(Assignment)
Scan the entries below and return each line that contains "toList".

(Data)

-- pv_equiv track=rewrite | github.com/CSalcedoDataBI/BI_Challenges | EXCEL_BI/416_EXCEL_CHALLENGE/files/416_EXCEL_CHALLENGE_PySpark.py | hierarchical_numbering
-- ===== SOURCE A (Python) =====
-- def hierarchical_numbering(rows):
--     result = []
--     counters = [0] * (max(len(row['Strings']) for row in rows) + 1)
--
--     for row in rows:
--         level = len(row['Strings'])
--         counters[level] += 1
--         for l in range(level + 1, len(counters)):
--             counters[l] = 0
--         number = '.'.join(str(counters[l]) for l in range(1, level + 1))
--         result.append((row['Strings'], number))
--     return result
-- ===== SOURCE B (Python) =====
-- def hierarchical_numbering(rows):
--     # Stateless per-row recomputation: no running counters at all.  The l-th
--     # dotted component of row i is the number of rows j <= i at exactly depth l
--     # since the last row shallower than l (a backward scan that stops there).
--     levels = [len(row['Strings']) for row in rows]
--     result = []
--     for i, row in enumerate(rows):
--         parts = []
--         for l in range(1, levels[i] + 1):
--             c = 0
--             j = i
--             while j >= 0 and levels[j] >= l:
--                 if levels[j] == l:
--                     c += 1
--                 j -= 1
--             parts.append(str(c))
--         result.append((row['Strings'], '.'.join(parts)))
--     return result
-- ===== Notes on version B (the rewrite author's own statement) =====
-- stated objective: alternative
-- what changed: Drops A's running mutable counter array (increment + reset loop per row) entirely: B recomputes each dotted component of each row from scratch by a backward scan that counts rows at exactly that depth until it hits a shallower row, so no state is carried between rows.
import Mathlib
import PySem

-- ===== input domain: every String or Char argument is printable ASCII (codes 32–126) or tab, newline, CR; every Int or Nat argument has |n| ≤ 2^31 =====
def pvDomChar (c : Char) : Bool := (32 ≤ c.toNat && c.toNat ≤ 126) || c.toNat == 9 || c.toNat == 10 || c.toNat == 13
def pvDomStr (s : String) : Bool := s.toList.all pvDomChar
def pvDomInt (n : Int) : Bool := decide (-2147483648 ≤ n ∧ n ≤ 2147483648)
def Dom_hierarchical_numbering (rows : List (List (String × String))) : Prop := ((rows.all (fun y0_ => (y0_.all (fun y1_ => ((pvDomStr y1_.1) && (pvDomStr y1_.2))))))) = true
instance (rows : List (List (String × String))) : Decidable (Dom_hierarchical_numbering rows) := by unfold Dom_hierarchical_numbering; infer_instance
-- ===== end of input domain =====

-- B drops A's running counter array and recomputes each dotted component per row by a
-- stateless backward scan (alternative decomposition; same return value on Pre_).

-- ===== PORT A =====
-- row['Strings']; KeyError (get? = none) is excluded by Pre_, so the "" default is never read
def hnLookup (row : List (String × String)) : String :=
  ((PySem.Dict.mk row).get? "Strings").getD ""

-- one iteration of A's for-loop over rows; state = (counters, result)
def hnStepA (st : List Int × List (String × String)) (row : List (String × String)) :
    List Int × List (String × String) :=
  let level := (hnLookup row).toList.length
  let c1 := st.1.set level (st.1.getD level 0 + 1)                      -- counters[level] += 1
  let c2 := (List.range' (level + 1) (c1.length - (level + 1))).foldl    -- for l in range(level+1, len(counters)): counters[l] = 0
      (fun c l => c.set l 0) c1
  let number := PySem.Str.join "."
      ((List.range' 1 level).map (fun l => PySem.Int.toStr (c2.getD l 0)))
  (c2, st.2 ++ [(hnLookup row, number)])

def hierarchical_numbering (rows : List (List (String × String))) : List (String × String) :=
  -- max(...) raises ValueError on empty rows: Pre_ excludes rows = [], so the 0 default is never used
  let m := ((rows.map (fun row => (hnLookup row).toList.length)).max?).getD 0
  (rows.foldl hnStepA (List.replicate (m + 1) 0, [])).2

-- ===== PORT B =====
-- B's inner 'while j >= 0 and levels[j] >= l' backward scan, recursing on j
def hnScan (levels : List Nat) (l : Nat) : Nat → Int
  | 0 =>
    let lev := levels.getD 0 0
    if lev < l then 0 else if lev = l then 1 else 0
  | j + 1 =>
    let lev := levels.getD (j + 1) 0
    if lev < l then 0 else (if lev = l then 1 else 0) + hnScan levels l j

-- '.'.join(parts) for row index i of level L
def hnNum (levels : List Nat) (i L : Nat) : String :=
  PySem.Str.join "." ((List.range' 1 L).map (fun l => PySem.Int.toStr (hnScan levels l i)))

-- B's outer loop over rows carrying the enumerate index i
def hnBuild (levels : List Nat) : List (List (String × String)) → Nat → List (String × String)
  | [], _ => []
  | row :: rest, i => (hnLookup row, hnNum levels i (levels.getD i 0)) :: hnBuild levels rest (i + 1)

def hierarchical_numbering_alt (rows : List (List (String × String))) : List (String × String) :=
  let levels := rows.map (fun row => (hnLookup row).toList.length)
  hnBuild levels rows 0

-- ===== PRECONDITION & SPEC =====
-- Pre_ excludes exactly the inputs where the Python A raises: empty rows (ValueError from
-- max() of an empty generator) and rows missing the 'Strings' key (KeyError).
def Pre_hierarchical_numbering (rows : List (List (String × String))) : Prop :=
  rows ≠ [] ∧ ∀ row ∈ rows, ((PySem.Dict.mk row).get? "Strings").isSome = true
instance (rows : List (List (String × String))) : Decidable (Pre_hierarchical_numbering rows) := by
  unfold Pre_hierarchical_numbering; infer_instance

def pvWitness_hierarchical_numbering : (List (List (String × String))) :=
  [[("Strings", "a")], [("Strings", "ab")], [("Strings", "")]]

def Spec_hierarchical_numbering (rows : List (List (String × String))) (out : List (String × String)) : Prop := out = hierarchical_numbering_alt rows
instance (rows : List (List (String × String))) (out : List (String × String)) : Decidable (Spec_hierarchical_numbering rows out) := by unfold Spec_hierarchical_numbering; infer_instance

-- ===== CLAIM (what is proved, stated in full; the proofs are below) =====
def Claim_equal_hierarchical_numbering : Prop := ∀ (rows : List (List (String × String))), Dom_hierarchical_numbering rows → Pre_hierarchical_numbering rows → Spec_hierarchical_numbering rows (hierarchical_numbering rows)

-- ===== LEMMAS AND PROOFS =====

-- prefix-counting reformulation of hnScan: count over indices < i
def hnScanLen (levels : List Nat) (l : Nat) : Nat → Int
  | 0 => 0
  | i + 1 =>
    let lev := levels.getD i 0
    if lev < l then 0 else (if lev = l then 1 else 0) + hnScanLen levels l i

lemma hnScan_eq_len (levels : List Nat) (l : Nat) :
    ∀ i, hnScan levels l i = hnScanLen levels l (i + 1) := by
  intro i
  induction i with
  | zero => simp [hnScan, hnScanLen]
  | succ j ih => simp [hnScan, hnScanLen, ih]

lemma hn_getD_of_len_le (c : List Int) (j : Nat) (h : c.length ≤ j) : c.getD j 0 = 0 := by
  simp [List.getD_eq_getElem?_getD, List.getElem?_eq_none h]

lemma hn_getD_set (c : List Int) (a j : Nat) (v : Int) :
    (c.set a v).getD j 0 = if j = a ∧ a < c.length then v else c.getD j 0 := by
  by_cases h1 : j = a
  · subst h1
    by_cases h2 : j < c.length
    · simp [List.getD_eq_getElem?_getD, h2]
    · have hle : c.length ≤ j := by omega
      rw [if_neg (by simp [h2])]
      rw [hn_getD_of_len_le c j hle, hn_getD_of_len_le _ j (by simpa using hle)]
  · have : a ≠ j := fun h => h1 h.symm
    simp [List.getD_eq_getElem?_getD, List.getElem?_set_ne this, h1]

lemma hn_foldl_set_zero (n : Nat) : ∀ (a : Nat) (c : List Int) (j : Nat),
    (((List.range' a n).foldl (fun c l => c.set l 0) c).getD j 0) =
      if a ≤ j ∧ j < a + n then 0 else c.getD j 0 := by
  induction n with
  | zero => intro a c j; rw [List.range'_zero, List.foldl_nil, if_neg (by omega)]
  | succ n ih =>
    intro a c j
    rw [List.range'_succ, List.foldl_cons, ih, hn_getD_set]
    by_cases h1 : a + 1 ≤ j ∧ j < a + 1 + n
    · rw [if_pos h1, if_pos (by omega)]
    · rw [if_neg h1]
      by_cases h2 : j = a ∧ a < c.length
      · rw [if_pos h2, if_pos (by omega)]
      · rw [if_neg h2]
        by_cases h3 : a ≤ j ∧ j < a + (n + 1)
        · rw [if_pos h3]
          exact hn_getD_of_len_le c j (by omega)
        · rw [if_neg h3]

lemma hn_foldl_set_length (n : Nat) : ∀ (a : Nat) (c : List Int),
    ((List.range' a n).foldl (fun c l => c.set l 0) c).length = c.length := by
  induction n with
  | zero => intro a c; rw [List.range'_zero, List.foldl_nil]
  | succ n ih => intro a c; rw [List.range'_succ, List.foldl_cons, ih]; simp

-- every level in the list is bounded by the maximum A computes up front
lemma hn_le_max (levels : List Nat) (x : Nat) (h : x ∈ levels) :
    x ≤ levels.max?.getD 0 := by
  cases hmax : levels.max? with
  | none => rw [List.max?_eq_none_iff.mp hmax] at h; cases h
  | some v => simpa using (List.max?_eq_some_iff.mp hmax).2 _ h

-- main loop correspondence: A's foldl from a counter state describing prefix i
-- produces exactly B's hnBuild output for the remaining rows
lemma hn_main (levels : List Nat) (m : Nat) (hlev : ∀ x ∈ levels, x ≤ m) :
    ∀ (rest : List (List (String × String))) (i : Nat) (c : List Int)
      (acc : List (String × String)),
      i + rest.length = levels.length →
      (∀ (k : Nat) (h : k < rest.length),
        (hnLookup rest[k]).toList.length = levels.getD (i + k) 0) →
      c.length = m + 1 →
      (∀ l, 1 ≤ l → c.getD l 0 = hnScanLen levels l i) →
      (rest.foldl hnStepA (c, acc)).2 = acc ++ hnBuild levels rest i := by
  intro rest
  induction rest with
  | nil => intro i c acc _ _ _ _; simp [hnBuild]
  | cons row rest' ih =>
    intro i c acc hlen hrest hclen hinv
    have hiLt : i < levels.length := by simp at hlen; omega
    have hrow : (hnLookup row).toList.length = levels.getD i 0 := by
      have := hrest 0 (by simp)
      simpa using this
    set L := levels.getD i 0 with hL
    have hLm : L ≤ m := by
      have : levels.getD i 0 = levels[i] := by
        simp [List.getD_eq_getElem?_getD, List.getElem?_eq_getElem hiLt]
      rw [hL, this]; exact hlev _ (List.getElem_mem hiLt)
    -- the counter state after this step
    set c1 : List Int := c.set L (c.getD L 0 + 1) with hc1
    have hc1len : c1.length = m + 1 := by simp [hc1, hclen]
    have hc1get : ∀ j : Nat, c1.getD j 0 = if j = L then c.getD L 0 + 1 else c.getD j 0 := by
      intro j
      rw [hc1, hn_getD_set]
      by_cases hj : j = L
      · rw [if_pos hj, if_pos ⟨hj, by omega⟩]
      · rw [if_neg (by simp [hj]), if_neg hj]
    set c2 : List Int :=
      (List.range' (L + 1) (c1.length - (L + 1))).foldl (fun c l => c.set l 0) c1 with hc2
    have hc2len : c2.length = m + 1 := by rw [hc2, hn_foldl_set_length, hc1len]
    have hc2get : ∀ j : Nat, c2.getD j 0 = if L + 1 ≤ j then 0 else c1.getD j 0 := by
      intro j
      rw [hc2, hn_foldl_set_zero, hc1len]
      by_cases h1 : L + 1 ≤ j ∧ j < L + 1 + (m + 1 - (L + 1))
      · rw [if_pos h1, if_pos (by omega)]
      · rw [if_neg h1]
        by_cases h2 : L + 1 ≤ j
        · rw [if_pos h2]
          exact hn_getD_of_len_le c1 j (by omega)
        · rw [if_neg h2]
    have hinv' : ∀ l, 1 ≤ l → c2.getD l 0 = hnScanLen levels l (i + 1) := by
      intro l hl
      have hstep : hnScanLen levels l (i + 1) =
          if L < l then 0 else (if L = l then 1 else 0) + hnScanLen levels l i := by
        simp [hnScanLen, hL]
      rw [hc2get, hc1get, hstep]
      by_cases h1 : L + 1 ≤ l
      · rw [if_pos h1, if_pos (by omega)]
      · rw [if_neg h1]
        by_cases h2 : l = L
        · rw [if_pos h2, if_neg (by omega), if_pos h2.symm, h2, hinv L (by omega)]; ring
        · rw [if_neg h2, if_neg (by omega), if_neg (fun h => h2 h.symm), hinv l hl]; ring
    -- the appended pair equals B's head
    have hnumeq : PySem.Str.join "."
        ((List.range' 1 L).map (fun l => PySem.Int.toStr (c2.getD l 0))) =
        hnNum levels i L := by
      unfold hnNum
      congr 1
      apply List.map_congr_left
      intro l hl
      have hl1 : 1 ≤ l := by
        have h : 1 ≤ l ∧ l < 1 + L := by simpa using hl
        omega
      rw [hinv' l hl1, hnScan_eq_len]
    have hstepA : hnStepA (c, acc) row =
        (c2, acc ++ [(hnLookup row, hnNum levels i L)]) := by
      show (_, _) = _
      rw [show (hnLookup row).toList.length = L from hrow]
      exact Prod.ext rfl (by rw [hnumeq])
    rw [List.foldl_cons, hstepA,
      ih (i + 1) c2 _ (by simp at hlen ⊢; omega)
        (fun k hk => by
          have := hrest (k + 1) (by simp; omega)
          simpa [Nat.add_assoc, Nat.add_comm 1 k] using this)
        hc2len hinv']
    simp [hnBuild]
    rfl

-- ===== VERDICT (by name: the statement is the Claim_ definition above) =====
theorem hierarchical_numbering_spec : Claim_equal_hierarchical_numbering := by
  intro rows _ _
  unfold Spec_hierarchical_numbering hierarchical_numbering hierarchical_numbering_alt
  rw [hn_main (rows.map (fun row => (hnLookup row).toList.length))
      (((rows.map (fun row => (hnLookup row).toList.length)).max?).getD 0)
      (fun x hx => hn_le_max _ x hx) rows 0 _ [] (by simp)
      (fun k hk => by
        simp [List.getD_eq_getElem?_getD, List.getElem?_map, List.getElem?_eq_getElem hk])
      (by simp)
      (fun l hl => by
        simp [hnScanLen, List.getD_eq_getElem?_getD, List.getElem?_replicate]
        split <;> rfl)]
  simp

(Answer to this problem)
def pvDomStr (s : String) : Bool := s.toList.all pvDomChar
  let level := (hnLookup row).toList.length
  let m := ((rows.map (fun row => (hnLookup row).toList.length)).max?).getD 0
  let levels := rows.map (fun row => (hnLookup row).toList.length)
        (hnLookup rest[k]).toList.length = levels.getD (i + k) 0) →
    have hrow : (hnLookup row).toList.length = levels.getD i 0 := by
      rw [show (hnLookup row).toList.length = L from hrow]
  rw [hn_main (rows.map (fun row => (hnLookup row).toList.length))
      (((rows.map (fun row => (hnLookup row).toList.length)).max?).getD 0)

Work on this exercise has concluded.